## THE TASK
Quote precisely the final stretch of the listing: start at the line containing "(fun lines i => lines ++ (d.items.foldl" and stop after the last line.
Content starts
-- pv_equiv track=rewrite | github.com/rankpandaseo/rankpanda-growth-system-vault | convert-yaml-to-properties.py | build_properties_frontmatter
-- ===== SOURCE A (Python) =====
-- def build_properties_frontmatter(properties):
--     """Build frontmatter with properties in correct order."""
--     order = ['name', 'description', 'type', 'status', 'foco', 'tags', 'wikilinks']
--
--     lines = ['---']
--     for key in order:
--         if key in properties:
--             value = properties[key]
--             lines.append(f"{key}: {value}")
--
--     # Add any extra properties not in standard order
--     for key, value in properties.items():
--         if key not in order:
--             lines.append(f"{key}: {value}")
--
--     lines.append('---')
--     return '\n'.join(lines)
-- ===== SOURCE B (Python) =====
-- def build_properties_frontmatter(properties):
--     """Build frontmatter with properties in correct order (bucket pass keyed by rank)."""
--     order = ['name', 'description', 'type', 'status', 'foco', 'tags', 'wikilinks']
--     rank = {key: i for i, key in enumerate(order)}
--     buckets = {}
--     for key, value in properties.items():
--         buckets.setdefault(rank.get(key, len(order)), []).append(f"{key}: {value}")
--     lines = ['---']
--     for i in range(len(order) + 1):
--         lines.extend(buckets.get(i, []))
--     lines.append('---')
--     return '\n'.join(lines)
-- ===== Notes on version B (the rewrite author's own statement) =====
-- stated objective: alternative
-- what changed: B replaces A's two separate filtered scans (one over the fixed order list probing the dict, one over the dict skipping order keys) by a single bucket pass: each item is appended to a bucket keyed by its rank in the order list (extras get rank 7), and the buckets are concatenated in rank order.
import Mathlib
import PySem

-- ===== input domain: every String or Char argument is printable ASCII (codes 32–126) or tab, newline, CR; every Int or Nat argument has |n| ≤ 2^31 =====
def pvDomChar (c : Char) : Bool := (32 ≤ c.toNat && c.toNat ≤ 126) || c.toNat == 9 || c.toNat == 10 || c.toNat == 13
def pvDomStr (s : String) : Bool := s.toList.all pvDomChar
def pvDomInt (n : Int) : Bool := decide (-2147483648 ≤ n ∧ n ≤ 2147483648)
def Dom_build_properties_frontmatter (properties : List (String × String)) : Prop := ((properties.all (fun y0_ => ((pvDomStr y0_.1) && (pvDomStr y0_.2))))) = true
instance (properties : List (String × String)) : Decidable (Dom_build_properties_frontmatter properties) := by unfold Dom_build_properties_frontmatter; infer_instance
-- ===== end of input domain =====

-- B replaces A's two filtered scans (one over the fixed order list, one over the dict) by a single
-- bucket pass over the dict keyed by each key's rank in the order list; objective: alternative.

-- ===== PORT A =====
def pvOrder : List String := ["name", "description", "type", "status", "foco", "tags", "wikilinks"]

def build_properties_frontmatter (properties : List (String × String)) : String :=
  let d := PySem.Dict.ofList properties
  let lines : List String := ["---"]
  let lines := pvOrder.foldl (fun lines key =>
    if d.contains key then lines ++ [key ++ ": " ++ d.getD key ""] else lines) lines
  let lines := d.items.foldl (fun lines kv =>
    if !(pvOrder.contains kv.1) then lines ++ [kv.1 ++ ": " ++ kv.2] else lines) lines
  PySem.Str.join "\n" (lines ++ ["---"])

-- ===== PORT B =====
def pvRank : PySem.Dict String Int :=
  PySem.Dict.ofList ((PySem.List.enumerate pvOrder).map (fun p => (p.2, p.1)))

def build_properties_frontmatter_alt (properties : List (String × String)) : String :=
  let d := PySem.Dict.ofList properties
  let buckets := d.items.foldl (fun b kv =>
      b.modify (pvRank.getD kv.1 (pvOrder.length : Int)) [] (· ++ [kv.1 ++ ": " ++ kv.2]))
    (PySem.Dict.empty : PySem.Dict Int (List String))
  let lines := (PySem.List.pyRange 0 ((pvOrder.length : Int) + 1) 1).foldl
    (fun lines i => lines ++ buckets.getD i []) ["---"]
  PySem.Str.join "\n" (lines ++ ["---"])

-- ===== PRECONDITION & SPEC =====
def Spec_build_properties_frontmatter (properties : List (String × String)) (out : String) : Prop := out = build_properties_frontmatter_alt properties
instance (properties : List (String × String)) (out : String) : Decidable (Spec_build_properties_frontmatter properties out) := by unfold Spec_build_properties_frontmatter; infer_instance

-- ===== CLAIM (what is proved, stated in full; the proofs are below) =====
def Claim_equal_build_properties_frontmatter : Prop := ∀ (properties : List (String × String)), Dom_build_properties_frontmatter properties → Spec_build_properties_frontmatter properties (build_properties_frontmatter properties)

-- ===== LEMMAS AND PROOFS =====

set_option maxRecDepth 8192 in
theorem pvRank_getD (k : String) : pvRank.getD k 7 =
    (if k = "name" then 0 else if k = "description" then 1 else if k = "type" then 2
     else if k = "status" then 3 else if k = "foco" then 4 else if k = "tags" then 5
     else if k = "wikilinks" then 6 else 7) := by
  have hR : pvRank = PySem.Dict.mk [("name",0),("description",1),("type",2),("status",3),("foco",4),("tags",5),("wikilinks",6)] := by decide
  rw [hR, PySem.Dict.getD_eq_get?_getD]
  simp only [PySem.Dict.get?_mk_cons]
  split_ifs <;> simp_all <;> rfl

theorem pv_cond0 (k : String) : (pvRank.getD k 7 == (0:Int)) = (k == "name") := by
  rw [pvRank_getD]; split_ifs <;> simp_all
theorem pv_cond1 (k : String) : (pvRank.getD k 7 == (1:Int)) = (k == "description") := by
  rw [pvRank_getD]; split_ifs <;> simp_all
theorem pv_cond2 (k : String) : (pvRank.getD k 7 == (2:Int)) = (k == "type") := by
  rw [pvRank_getD]; split_ifs <;> simp_all
theorem pv_cond3 (k : String) : (pvRank.getD k 7 == (3:Int)) = (k == "status") := by
  rw [pvRank_getD]; split_ifs <;> simp_all
theorem pv_cond4 (k : String) : (pvRank.getD k 7 == (4:Int)) = (k == "foco") := by
  rw [pvRank_getD]; split_ifs <;> simp_all
theorem pv_cond5 (k : String) : (pvRank.getD k 7 == (5:Int)) = (k == "tags") := by
  rw [pvRank_getD]; split_ifs <;> simp_all
theorem pv_cond6 (k : String) : (pvRank.getD k 7 == (6:Int)) = (k == "wikilinks") := by
  rw [pvRank_getD]; split_ifs <;> simp_all

theorem pv_cond7 (k : String) : (pvRank.getD k 7 == (7:Int)) = !(pvOrder.contains k) := by
  rw [pvRank_getD]; split_ifs <;> simp_all [pvOrder]

theorem pv_filter_absent (l : List (String × String)) (k0 : String)
    (h : k0 ∉ l.map Prod.fst) : l.filter (fun kv => kv.1 == k0) = [] := by
  rw [List.filter_eq_nil_iff]
  intro kv hkv
  simp only [beq_iff_eq]
  intro he
  exact h (he ▸ List.mem_map_of_mem hkv)

theorem pv_filter_present (l : List (String × String)) (hnd : (l.map Prod.fst).Nodup)
    (k0 : String) (v : String) (hm : (k0, v) ∈ l) :
    l.filter (fun kv => kv.1 == k0) = [(k0, v)] := by
  induction l with
  | nil => cases hm
  | cons a t ih =>
    simp only [List.map_cons, List.nodup_cons] at hnd
    by_cases h : a.1 = k0
    · have hv : a = (k0, v) := by
        cases List.mem_cons.mp hm with
        | inl h' => exact h'.symm
        | inr h' => exact absurd (h ▸ List.mem_map_of_mem h') hnd.1
      simp [hv, pv_filter_absent t k0 (h ▸ hnd.1)]
    · have hm' : (k0, v) ∈ t := by
        cases List.mem_cons.mp hm with
        | inl h' => exact absurd (congrArg Prod.fst h'.symm) h
        | inr h' => exact h'
      simp [h, ih hnd.2 hm']

theorem pv_filter_key (d : PySem.Dict String String) (hnd : d.keys.Nodup) (k0 : String) :
    (d.items.filter (fun kv => kv.1 == k0)).map (fun kv => kv.1 ++ ": " ++ kv.2) =
      if d.contains k0 then [k0 ++ ": " ++ d.getD k0 ""] else [] := by
  cases hv : d.get? k0 with
  | none =>
    have hc : d.contains k0 = false := by
      rw [PySem.Dict.contains_eq_isSome_get?, hv]; rfl
    rw [pv_filter_absent _ _ ((PySem.Dict.get?_eq_none_iff_not_mem_keys d k0).mp hv), hc]
    simp
  | some v =>
    have hc : d.contains k0 = true := by
      rw [PySem.Dict.contains_eq_isSome_get?, hv]; rfl
    rw [pv_filter_present d.items hnd k0 v (PySem.Dict.mem_items_of_get?_eq_some d hv), hc,
      PySem.Dict.getD_of_get?_eq_some d "" hv]
    simp

theorem pv_filter_map_flatMap {a b : Type} (ks : List a) (p : a -> Bool) (f : a -> b) :
    (ks.filter p).map f = ks.flatMap (fun k => if p k then [f k] else []) := by
  induction ks with
  | nil => rfl
  | cons x t ih =>
    by_cases h : p x <;> simp [h, ih]

theorem pv_lines (d : PySem.Dict String String) (hnd : d.keys.Nodup) :
    d.items.foldl (fun lines kv => if !(pvOrder.contains kv.1) then lines ++ [kv.1 ++ ": " ++ kv.2] else lines)
      (pvOrder.foldl (fun lines key => if d.contains key then lines ++ [key ++ ": " ++ d.getD key ""] else lines) (["---"] : List String))
    = (PySem.List.pyRange 0 ((pvOrder.length : Int) + 1) 1).foldl
        (fun lines i => lines ++ (d.items.foldl (fun b kv => b.modify (pvRank.getD kv.1 (pvOrder.length : Int)) [] (· ++ [kv.1 ++ ": " ++ kv.2])) (PySem.Dict.empty : PySem.Dict Int (List String))).getD i []) ["---"] := by
  have hlen : (pvOrder.length : Int) = 7 := by rfl
  rw [hlen]
  rw [PySem.List.foldl_append_if, PySem.List.foldl_append_if]
  have hr : PySem.List.pyRange 0 (7 + 1) 1 = [0,1,2,3,4,5,6,7] := by decide
  rw [hr]
  simp only [List.foldl_cons, List.foldl_nil]
  rw [show (d.items.foldl (fun b kv => b.modify (pvRank.getD kv.1 7) [] (· ++ [kv.1 ++ ": " ++ kv.2])) (PySem.Dict.empty : PySem.Dict Int (List String)))
      = ((d.items.map (fun kv => (pvRank.getD kv.1 7, kv.1 ++ ": " ++ kv.2))).foldl (fun b p => b.modify p.1 [] (· ++ [p.2])) PySem.Dict.empty)
    by rw [List.foldl_map]]
  simp only [PySem.Dict.getD_foldl_modify_append, PySem.Dict.getD_empty, List.nil_append,
    List.filter_map, List.map_map, Function.comp_def]
  simp only [pv_cond0, pv_cond1, pv_cond2, pv_cond3, pv_cond4, pv_cond5, pv_cond6, pv_cond7]
  simp only [pv_filter_key d hnd]
  rw [pv_filter_map_flatMap]
  simp [pvOrder, List.append_assoc]

-- ===== VERDICT (by name: the statement is the Claim_ definition above) =====
theorem build_properties_frontmatter_spec : Claim_equal_build_properties_frontmatter := by
  intro properties _
  exact congrArg (PySem.Str.join "\n") (congrArg (· ++ ["---"])
    (pv_lines (PySem.Dict.ofList properties) (PySem.Dict.nodup_keys_ofList properties)))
Content ends
## ANSWER TO THE PROBLEM
        (fun lines i => lines ++ (d.items.foldl (fun b kv => b.modify (pvRank.getD kv.1 (pvOrder.length : Int)) [] (· ++ [kv.1 ++ ": " ++ kv.2])) (PySem.Dict.empty : PySem.Dict Int (List String))).getD i []) ["---"] := by
  have hlen : (pvOrder.length : Int) = 7 := by rfl
  rw [hlen]
  rw [PySem.List.foldl_append_if, PySem.List.foldl_append_if]
  have hr : PySem.List.pyRange 0 (7 + 1) 1 = [0,1,2,3,4,5,6,7] := by decide
  rw [hr]
  simp only [List.foldl_cons, List.foldl_nil]
  rw [show (d.items.foldl (fun b kv => b.modify (pvRank.getD kv.1 7) [] (· ++ [kv.1 ++ ": " ++ kv.2])) (PySem.Dict.empty : PySem.Dict Int (List String)))
      = ((d.items.map (fun kv => (pvRank.getD kv.1 7, kv.1 ++ ": " ++ kv.2))).foldl (fun b p => b.modify p.1 [] (· ++ [p.2])) PySem.Dict.empty)
    by rw [List.foldl_map]]
  simp only [PySem.Dict.getD_foldl_modify_append, PySem.Dict.getD_empty, List.nil_append,
    List.filter_map, List.map_map, Function.comp_def]
  simp only [pv_cond0, pv_cond1, pv_cond2, pv_cond3, pv_cond4, pv_cond5, pv_cond6, pv_cond7]
  simp only [pv_filter_key d hnd]
  rw [pv_filter_map_flatMap]
  simp [pvOrder, List.append_assoc]

-- ===== VERDICT (by name: the statement is the Claim_ definition above) =====
theorem build_properties_frontmatter_spec : Claim_equal_build_properties_frontmatter := by
  intro properties _
  exact congrArg (PySem.Str.join "\n") (congrArg (· ++ ["---"])
    (pv_lines (PySem.Dict.ofList properties) (PySem.Dict.nodup_keys_ofList properties)))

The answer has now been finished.